Your assignment: Scanning the entries below, copy every line that contains the word "then".
──────────
-- pv_equiv track=rewrite | github.com/Likelion-Algorithm/AlgoStudy | 동적 계획법/N으로 표현/영택.py | solution
-- ===== SOURCE A (Python) =====
-- def solution(N, number):
--     answer = -1
--     DP = []
--
--     for i in range(1, 9):
--         numbers = set()
--         numbers.add(int(str(N) * i))
--
--         for j in range(0, i-1):
--             for op1 in DP[j]:
--                 for op2 in DP[-j-1]:
--                     numbers.add(op1 + op2)
--                     numbers.add(op1 - op2)
--                     numbers.add(op1 * op2)
--                     if op2 != 0: numbers.add(op1 // op2)
--
--         if number in numbers:
--             answer = i
--             break
--
--         DP.append(numbers)
--
--     return answer
-- ===== SOURCE B (Python) =====
-- def reach(N, k):
--     # values expressible with exactly k copies of N
--     values = {int(str(N) * k)}
--     for j in range(1, k):
--         left = reach(N, j)
--         right = reach(N, k - j)
--         for op1 in left:
--             for op2 in right:
--                 values.add(op1 + op2)
--                 values.add(op1 - op2)
--                 values.add(op1 * op2)
--                 if op2 != 0:
--                     values.add(op1 // op2)
--     return values
--
--
-- def solution(N, number):
--     for i in range(1, 9):
--         if number in reach(N, i):
--             return i
--     return -1
-- ===== Notes on version B (the rewrite author's own statement) =====
-- stated objective: alternative
-- what changed: Replaces A's bottom-up DP list (indexed with DP[j]/DP[-j-1] inside a break-driven loop carrying an answer accumulator) by a top-down recursive helper reach(k) over the split count, with the driver simply returning the first i in 1..8 whose reach(i) contains number; Pre_ excludes N < 0 with number != N, where both programs raise ValueError on int(str(N)*2).
import Mathlib
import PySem

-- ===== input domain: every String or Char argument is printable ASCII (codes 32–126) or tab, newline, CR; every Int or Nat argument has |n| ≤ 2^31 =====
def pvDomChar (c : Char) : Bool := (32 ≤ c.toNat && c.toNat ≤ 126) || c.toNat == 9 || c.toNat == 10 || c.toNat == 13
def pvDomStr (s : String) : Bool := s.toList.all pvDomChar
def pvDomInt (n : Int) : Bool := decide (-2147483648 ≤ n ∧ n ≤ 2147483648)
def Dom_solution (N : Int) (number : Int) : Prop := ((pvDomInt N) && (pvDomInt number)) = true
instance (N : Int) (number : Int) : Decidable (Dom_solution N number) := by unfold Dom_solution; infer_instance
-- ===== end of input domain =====

-- B replaces A's bottom-up DP list with negative indexing by a top-down recursion reach(k)
-- over the split count; same values, alternative decomposition (return value only, no mutation).

-- Python's set is modelled with Std.HashSet (in both ports): the returned Int depends only on
-- set MEMBERSHIP, never on a set's iteration order (every element added ends up in the set
-- whatever the order of the two nested loops), so this is exact for the return value while
-- evaluating fast; CPython's hash iteration order itself is not modelled (and cannot matter).

-- ===== PORT A =====
-- int(str(N) * i): string repetition then parse, ported by hand (exact for the parse;
-- the .getD 0 fallback is reachable only outside Pre_solution, where Python raises ValueError)
def pvConcatA (N : Int) (i : Int) : Int :=
  (PySem.Int.ofChars? (List.flatten (List.replicate i.toNat (PySem.Int.toChars N)))).getD 0

-- the inner double loop over op1/op2 adding the four arithmetic combinations
def pvOpsA (acc : Std.HashSet Int) (s1 s2 : Std.HashSet Int) : Std.HashSet Int :=
  s1.fold (fun acc op1 =>
    s2.fold (fun acc op2 =>
      let acc := acc.insert (op1 + op2)
      let acc := acc.insert (op1 - op2)
      let acc := acc.insert (op1 * op2)
      if op2 ≠ 0 then acc.insert (PySem.Int.floordiv op1 op2) else acc) acc) acc

-- the body computing `numbers` for loop index i from the DP list (DP[j] and DP[-j-1])
def pvNumbersA (N : Int) (i : Int) (DP : List (Std.HashSet Int)) : Std.HashSet Int :=
  (PySem.List.pyRange 0 (i - 1) 1).foldl (fun numbers j =>
      pvOpsA numbers ((PySem.List.pyGet? DP j).getD ∅)
        ((PySem.List.pyGet? DP (-j - 1)).getD ∅))
    ((∅ : Std.HashSet Int).insert (pvConcatA N i))

def pvLoopA (N : Int) (number : Int) : List Int → Int → List (Std.HashSet Int) → Int
  | [], answer, _ => answer
  | i :: rest, answer, DP =>
    let numbers := pvNumbersA N i DP
    if numbers.contains number then i
    else pvLoopA N number rest answer (DP ++ [numbers])

def solution (N : Int) (number : Int) : Int :=
  pvLoopA N number (PySem.List.pyRange 1 9 1) (-1) []

-- ===== PORT B =====
-- int(str(N) * k), as in port A
def pvConcatB (N : Int) (k : Nat) : Int :=
  (PySem.Int.ofChars? (List.flatten (List.replicate k (PySem.Int.toChars N)))).getD 0

-- the inner double loop over op1/op2 (identical in both Python programs)
def pvOpsB (acc : Std.HashSet Int) (s1 s2 : Std.HashSet Int) : Std.HashSet Int :=
  s1.fold (fun acc op1 =>
    s2.fold (fun acc op2 =>
      let acc := acc.insert (op1 + op2)
      let acc := acc.insert (op1 - op2)
      let acc := acc.insert (op1 * op2)
      if op2 ≠ 0 then acc.insert (PySem.Int.floordiv op1 op2) else acc) acc) acc

-- reach(N, k): `for j in range(1, k)` is traversed as j = t + 1 for t in range(k-1)
def pvReach (N : Int) (k : Nat) : Std.HashSet Int :=
  (List.range (k - 1)).attach.foldl (fun values t =>
      pvOpsB values (pvReach N (t.1 + 1)) (pvReach N (k - (t.1 + 1))))
    ((∅ : Std.HashSet Int).insert (pvConcatB N k))
termination_by k
decreasing_by
  all_goals (have := t.2; simp only [List.mem_range] at this; omega)

def pvFindB (N : Int) (number : Int) : List Nat → Int
  | [] => -1
  | i :: rest => if (pvReach N i).contains number then (i : Int) else pvFindB N number rest

def solution_alt (N : Int) (number : Int) : Int :=
  pvFindB N number (List.range' 1 8)  -- range(1, 9)

-- ===== PRECONDITION & SPEC =====
-- Pre_ excludes N < 0 with number ≠ N: there A raises ValueError at i = 2 (int("-N-N")).
def Pre_solution (N : Int) (number : Int) : Prop := 0 ≤ N ∨ number = N
instance (N : Int) (number : Int) : Decidable (Pre_solution N number) := by
  unfold Pre_solution; infer_instance

def pvWitness_solution : Int × Int := (5, 12)

def Spec_solution (N : Int) (number : Int) (out : Int) : Prop := out = solution_alt N number
instance (N : Int) (number : Int) (out : Int) : Decidable (Spec_solution N number out) := by unfold Spec_solution; infer_instance

-- ===== CLAIM (what is proved, stated in full; the proofs are below) =====
def Claim_equal_solution : Prop := ∀ (N : Int) (number : Int), Dom_solution N number → Pre_solution N number → Spec_solution N number (solution N number)

-- ===== LEMMAS AND PROOFS =====

theorem pvOps_eq : pvOpsA = pvOpsB := rfl

theorem pvNumbers_eq_1 (N : Int) : pvNumbersA N 1 [] = pvReach N 1 := by
  conv_rhs => rw [pvReach]
  simp [pvNumbersA, pvConcatA, pvConcatB, PySem.List.pyRange, pvOps_eq,
    PySem.List.pyGet?, PySem.List.pyIdx?, List.range, List.range.loop]

theorem pvNumbers_eq_2 (N : Int) : pvNumbersA N 2 [pvReach N 1] = pvReach N 2 := by
  conv_rhs => rw [pvReach]
  simp [pvNumbersA, pvConcatA, pvConcatB, PySem.List.pyRange, pvOps_eq,
    PySem.List.pyGet?, PySem.List.pyIdx?, List.range, List.range.loop]

theorem pvNumbers_eq_3 (N : Int) : pvNumbersA N 3 [pvReach N 1, pvReach N 2] = pvReach N 3 := by
  conv_rhs => rw [pvReach]
  simp [pvNumbersA, pvConcatA, pvConcatB, PySem.List.pyRange, pvOps_eq,
    PySem.List.pyGet?, PySem.List.pyIdx?, List.range, List.range.loop]

theorem pvNumbers_eq_4 (N : Int) : pvNumbersA N 4 [pvReach N 1, pvReach N 2, pvReach N 3] = pvReach N 4 := by
  conv_rhs => rw [pvReach]
  simp [pvNumbersA, pvConcatA, pvConcatB, PySem.List.pyRange, pvOps_eq,
    PySem.List.pyGet?, PySem.List.pyIdx?, List.range, List.range.loop]

theorem pvNumbers_eq_5 (N : Int) : pvNumbersA N 5 [pvReach N 1, pvReach N 2, pvReach N 3, pvReach N 4] = pvReach N 5 := by
  conv_rhs => rw [pvReach]
  simp [pvNumbersA, pvConcatA, pvConcatB, PySem.List.pyRange, pvOps_eq,
    PySem.List.pyGet?, PySem.List.pyIdx?, List.range, List.range.loop]

theorem pvNumbers_eq_6 (N : Int) : pvNumbersA N 6 [pvReach N 1, pvReach N 2, pvReach N 3, pvReach N 4, pvReach N 5] = pvReach N 6 := by
  conv_rhs => rw [pvReach]
  simp [pvNumbersA, pvConcatA, pvConcatB, PySem.List.pyRange, pvOps_eq,
    PySem.List.pyGet?, PySem.List.pyIdx?, List.range, List.range.loop]

theorem pvNumbers_eq_7 (N : Int) : pvNumbersA N 7 [pvReach N 1, pvReach N 2, pvReach N 3, pvReach N 4, pvReach N 5, pvReach N 6] = pvReach N 7 := by
  conv_rhs => rw [pvReach]
  simp [pvNumbersA, pvConcatA, pvConcatB, PySem.List.pyRange, pvOps_eq,
    PySem.List.pyGet?, PySem.List.pyIdx?, List.range, List.range.loop]

theorem pvNumbers_eq_8 (N : Int) : pvNumbersA N 8 [pvReach N 1, pvReach N 2, pvReach N 3, pvReach N 4, pvReach N 5, pvReach N 6, pvReach N 7] = pvReach N 8 := by
  conv_rhs => rw [pvReach]
  simp [pvNumbersA, pvConcatA, pvConcatB, PySem.List.pyRange, pvOps_eq,
    PySem.List.pyGet?, PySem.List.pyIdx?, List.range, List.range.loop]

theorem solution_eq (N : Int) (number : Int) : solution N number = solution_alt N number := by
  rw [solution, solution_alt,
    show PySem.List.pyRange 1 9 1 = [1, 2, 3, 4, 5, 6, 7, 8] from by decide,
    show List.range' 1 8 = [1, 2, 3, 4, 5, 6, 7, 8] from rfl]
  simp only [pvLoopA, pvFindB, List.nil_append, List.cons_append]
  rw [pvNumbers_eq_1, pvNumbers_eq_2, pvNumbers_eq_3, pvNumbers_eq_4, pvNumbers_eq_5,
    pvNumbers_eq_6, pvNumbers_eq_7, pvNumbers_eq_8]
  norm_num

-- ===== VERDICT (by name: the statement is the Claim_ definition above) =====
theorem solution_spec : Claim_equal_solution := by
  intro N number _ _
  unfold Spec_solution
  exact solution_eq N number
──────────
Answer area:
-- int(str(N) * i): string repetition then parse, ported by hand (exact for the parse;
      if op2 ≠ 0 then acc.insert (PySem.Int.floordiv op1 op2) else acc) acc) acc
    if numbers.contains number then i
      if op2 ≠ 0 then acc.insert (PySem.Int.floordiv op1 op2) else acc) acc) acc
  | i :: rest => if (pvReach N i).contains number then (i : Int) else pvFindB N number rest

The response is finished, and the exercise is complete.